The records:

-- pv_equiv track=rewrite | github.com/pl3lee/ConnectX | connectx.py | check_longest_consecutive
-- ===== SOURCE A (Python) =====
-- def check_longest_consecutive(list1):
--     longest_temp = 1
--     longest_final = 1
--     for i in range(len(list1)):
--         k = 1
--         while i + k < len(list1) and list1[i] == list1[i + k] and list1[i] != 0:
--             longest_temp += 1
--             k += 1
--         if longest_temp > longest_final:
--             longest_final = longest_temp
--         longest_temp = 1
--     return longest_final
-- ===== SOURCE B (Python) =====
-- def check_longest_consecutive(list1):
--     best = 1
--     cur = 1
--     for a, b in zip(list1, list1[1:]):
--         cur = cur + 1 if a == b and a != 0 else 1
--         if cur > best:
--             best = cur
--     return best
-- ===== Notes on version B (the rewrite author's own statement) =====
-- stated objective: faster
-- what changed: Replaced the quadratic rescan (an inner while-loop measuring the run starting at every index) by a single linear pass over adjacent pairs that keeps the current run length and resets it on a change or a zero.
import Mathlib
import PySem

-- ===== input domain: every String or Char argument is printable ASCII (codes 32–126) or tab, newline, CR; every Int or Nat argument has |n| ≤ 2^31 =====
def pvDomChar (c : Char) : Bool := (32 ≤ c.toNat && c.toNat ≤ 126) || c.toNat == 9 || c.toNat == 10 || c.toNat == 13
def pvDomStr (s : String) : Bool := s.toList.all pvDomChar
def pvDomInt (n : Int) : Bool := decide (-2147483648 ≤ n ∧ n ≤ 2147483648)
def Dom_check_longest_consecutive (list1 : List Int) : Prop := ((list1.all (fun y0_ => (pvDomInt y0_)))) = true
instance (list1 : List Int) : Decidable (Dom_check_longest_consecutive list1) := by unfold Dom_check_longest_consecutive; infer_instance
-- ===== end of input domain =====

-- B replaces A's quadratic inner rescan with one linear pass over adjacent pairs (objective: faster).

-- ===== PORT A =====
-- inner while-loop of A: `while i+k < len and list1[i] == list1[i+k] and list1[i] != 0`
def pvInnerA (l : List Int) (i k t : Int) : Int :=
  if h : i + k < l.length ∧ PySem.List.pyGet? l i = PySem.List.pyGet? l (i + k)
         ∧ PySem.List.pyGet? l i ≠ some 0
  then pvInnerA l i (k + 1) (t + 1)
  else t
termination_by ((l.length : Int) - (i + k)).toNat
decreasing_by omega

def check_longest_consecutive (list1 : List Int) : Int :=
  -- state = (longest_temp, longest_final)
  (((PySem.List.pyRange 0 list1.length 1).foldl
      (fun (st : Int × Int) i =>
        let t := pvInnerA list1 i 1 st.1
        (1, if t > st.2 then t else st.2))
      (1, 1))).2

-- ===== PORT B =====
def check_longest_consecutive_alt (list1 : List Int) : Int :=
  -- state = (best, cur); pairs = zip(list1, list1[1:])
  ((list1.zip (PySem.List.slice list1 (some 1) none)).foldl
      (fun (st : Int × Int) p =>
        let cur := if p.1 = p.2 ∧ p.1 ≠ 0 then st.2 + 1 else 1
        (if cur > st.1 then cur else st.1, cur))
      (1, 1)).1

-- ===== PRECONDITION & SPEC =====
def Spec_check_longest_consecutive (list1 : List Int) (out : Int) : Prop := out = check_longest_consecutive_alt list1
instance (list1 : List Int) (out : Int) : Decidable (Spec_check_longest_consecutive list1 out) := by unfold Spec_check_longest_consecutive; infer_instance

-- ===== CLAIM (what is proved, stated in full; the proofs are below) =====
def Claim_equal_check_longest_consecutive : Prop := ∀ (list1 : List Int), Dom_check_longest_consecutive list1 → Spec_check_longest_consecutive list1 (check_longest_consecutive list1)

-- ===== LEMMAS AND PROOFS =====

-- length of the run of elements equal to v (and nonzero) at the front of l
def pvRun (v : Int) : List Int → Int
  | [] => 0
  | y :: t => if y = v ∧ v ≠ 0 then 1 + pvRun v t else 0

-- the common specification: max over suffixes of 1 + leading run, at least 1
def pvMaxRun : List Int → Int
  | [] => 1
  | x :: t => max (1 + pvRun x t) (pvMaxRun t)

theorem pvRun_nonneg (v : Int) (l : List Int) : 0 ≤ pvRun v l := by
  induction l with
  | nil => simp [pvRun]
  | cons y t ih => simp only [pvRun]; split <;> omega

theorem pvMaxRun_ge_one (l : List Int) : 1 ≤ pvMaxRun l := by
  induction l with
  | nil => simp [pvMaxRun]
  | cons x t ih => simp only [pvMaxRun]; omega

theorem pvInnerA_eq (l : List Int) (i : Int) (v : Int) (hi : 0 ≤ i)
    (hv : PySem.List.pyGet? l i = some v) :
    ∀ (n : Nat) (k t : Int), 0 ≤ k → ((l.length : Int) - (i + k)).toNat = n →
      pvInnerA l i k t = t + pvRun v (l.drop (i + k).toNat) := by
  intro n
  induction n with
  | zero =>
    intro k t hk hn
    rw [pvInnerA]
    have hge : (l.length : Int) ≤ i + k := by omega
    rw [dif_neg (by omega)]
    have : l.drop (i + k).toNat = [] := by
      apply List.drop_eq_nil_of_le; omega
    simp [this, pvRun]
  | succ n ih =>
    intro k t hk hn
    have hlt : i + k < (l.length : Int) := by omega
    have h0 : 0 ≤ i + k := by omega
    have hgk : PySem.List.pyGet? l (i + k) = some (l[(i + k).toNat]'(by omega)) :=
      PySem.List.pyGet?_eq_some_getElem l h0 hlt
    have hdrop : l.drop (i + k).toNat =
        l[(i + k).toNat]'(by omega) :: l.drop ((i + k).toNat + 1) :=
      List.drop_eq_getElem_cons (by omega)
    rw [pvInnerA]
    by_cases hc : l[(i + k).toNat]'(by omega) = v ∧ v ≠ 0
    · rw [dif_pos ⟨hlt, by rw [hv, hgk, hc.1], by rw [hv]; simpa using hc.2⟩]
      rw [ih (k + 1) (t + 1) (by omega) (by omega)]
      have : (i + (k + 1)).toNat = (i + k).toNat + 1 := by omega
      rw [this, hdrop]
      simp only [pvRun, if_pos hc]
      omega
    · rw [dif_neg]
      · rw [hdrop]; simp only [pvRun, if_neg hc]; omega
      · rintro ⟨-, h2, h3⟩
        rw [hv, hgk] at h2
        rw [hv] at h3
        exact hc ⟨(Option.some_inj.mp h2).symm, by simpa using h3⟩

-- A's outer loop over the tail range equals the suffix maximum
theorem pvA_loop (l : List Int) :
    ∀ (n : Nat) (j : Nat) (f : Int), j ≤ l.length → l.length - j = n → 1 ≤ f →
      (((PySem.List.pyRange (j : Int) l.length 1).foldl
          (fun (st : Int × Int) i =>
            let t := pvInnerA l i 1 st.1
            (1, if t > st.2 then t else st.2))
          (1, f))).2 = max f (pvMaxRun (l.drop j)) := by
  intro n
  induction n with
  | zero =>
    intro j f hj hn hf
    have : l.drop j = [] := List.drop_eq_nil_of_le (by omega)
    rw [PySem.List.pyRange_one_eq_nil (by exact_mod_cast Nat.le_of_sub_eq_zero hn)]
    simp [this, pvMaxRun]
    omega
  | succ n ih =>
    intro j f hj hn hf
    have hjlt : j < l.length := by omega
    rw [PySem.List.pyRange_one_cons (by exact_mod_cast hjlt)]
    have hg : PySem.List.pyGet? l (j : Int) = some (l[j]'hjlt) :=
      PySem.List.pyGet?_eq_some_getElem l (by omega) (by exact_mod_cast hjlt)
    simp only [List.foldl_cons]
    have ht : pvInnerA l (j : Int) 1 1 = 1 + pvRun (l[j]'hjlt) (l.drop (j + 1)) := by
      have := pvInnerA_eq l (j : Int) (l[j]'hjlt) (by omega) hg
        ((l.length : Int) - ((j : Int) + 1)).toNat 1 1 (by omega) rfl
      rw [this]
      congr 2
    have hj1 : ((j : Int) + 1) = ((j + 1 : Nat) : Int) := by push_cast; ring
    rw [hj1, ih (j + 1) _ (by omega) (by omega)
        (by have := pvRun_nonneg (l[j]'hjlt) (l.drop (j + 1)); simp only [ht]; split <;> omega)]
    have hdrop : l.drop j = l[j]'hjlt :: l.drop (j + 1) := List.drop_eq_getElem_cons hjlt
    rw [hdrop]
    simp only [pvMaxRun, ht]
    have hr := pvRun_nonneg (l[j]'hjlt) (l.drop (j + 1))
    have hm := pvMaxRun_ge_one (l.drop (j + 1))
    split <;> omega

theorem pvA_eq_maxRun (l : List Int) : check_longest_consecutive l = pvMaxRun l := by
  unfold check_longest_consecutive
  have h0 : ((0 : Int)) = ((0 : Nat) : Int) := rfl
  rw [h0, pvA_loop l l.length 0 1 (by omega) (by omega) (by omega)]
  have := pvMaxRun_ge_one l
  simp only [List.drop_zero]
  omega

-- B's fold invariant: best ≥ cur ≥ 1, cur is the length of the run ending at x
theorem pvB_loop (t : List Int) :
    ∀ (x best cur : Int), 1 ≤ cur → cur ≤ best →
      (((x :: t).zip t).foldl
          (fun (st : Int × Int) p =>
            let cur := if p.1 = p.2 ∧ p.1 ≠ 0 then st.2 + 1 else 1
            (if cur > st.1 then cur else st.1, cur))
          (best, cur)).1 = max best (max (cur + pvRun x t) (pvMaxRun t)) := by
  induction t with
  | nil =>
    intro x best cur h1 h2
    simp [pvRun, pvMaxRun]
    omega
  | cons y t' ih =>
    intro x best cur h1 h2
    simp only [List.zip_cons_cons, List.foldl_cons]
    have hr' := pvRun_nonneg y t'
    have hm' := pvMaxRun_ge_one t'
    by_cases hc : x = y ∧ x ≠ 0
    · rw [if_pos hc]
      have hstep : (if cur + 1 > best then cur + 1 else best) ≥ cur + 1 := by split <;> omega
      rw [ih y _ (cur + 1) (by omega) (by omega)]
      have hrun : pvRun x (y :: t') = 1 + pvRun y t' := by
        obtain ⟨hxy, hx0⟩ := hc
        subst hxy
        simp [pvRun, hx0]
      rw [hrun]
      simp only [pvMaxRun]
      split <;> omega
    · rw [if_neg hc]
      rw [ih y _ 1 (by omega) (by split <;> omega)]
      have hrun : pvRun x (y :: t') = 0 := by
        simp only [pvRun]
        rw [if_neg (by rintro ⟨h1', h2'⟩; exact hc ⟨h1'.symm, h2'⟩)]
      rw [hrun]
      simp only [pvMaxRun]
      split <;> omega

theorem pvB_eq_maxRun (l : List Int) : check_longest_consecutive_alt l = pvMaxRun l := by
  unfold check_longest_consecutive_alt
  cases l with
  | nil => simp [pvMaxRun, PySem.List.slice]
  | cons x t =>
    rw [PySem.List.slice_from_one]
    simp only [List.tail_cons]
    rw [pvB_loop t x 1 1 (by omega) (by omega)]
    have hr := pvRun_nonneg x t
    have hm := pvMaxRun_ge_one t
    simp only [pvMaxRun]
    omega

-- ===== VERDICT (by name: the statement is the Claim_ definition above) =====
theorem check_longest_consecutive_spec : Claim_equal_check_longest_consecutive := by
  intro l _
  unfold Spec_check_longest_consecutive
  rw [pvA_eq_maxRun, pvB_eq_maxRun]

Assignment:
Wherever "statement" turns up in the records, copy the whole line.

Written solution:
-- ===== Notes on version B (the rewrite author's own statement) =====
-- ===== VERDICT (by name: the statement is the Claim_ definition above) =====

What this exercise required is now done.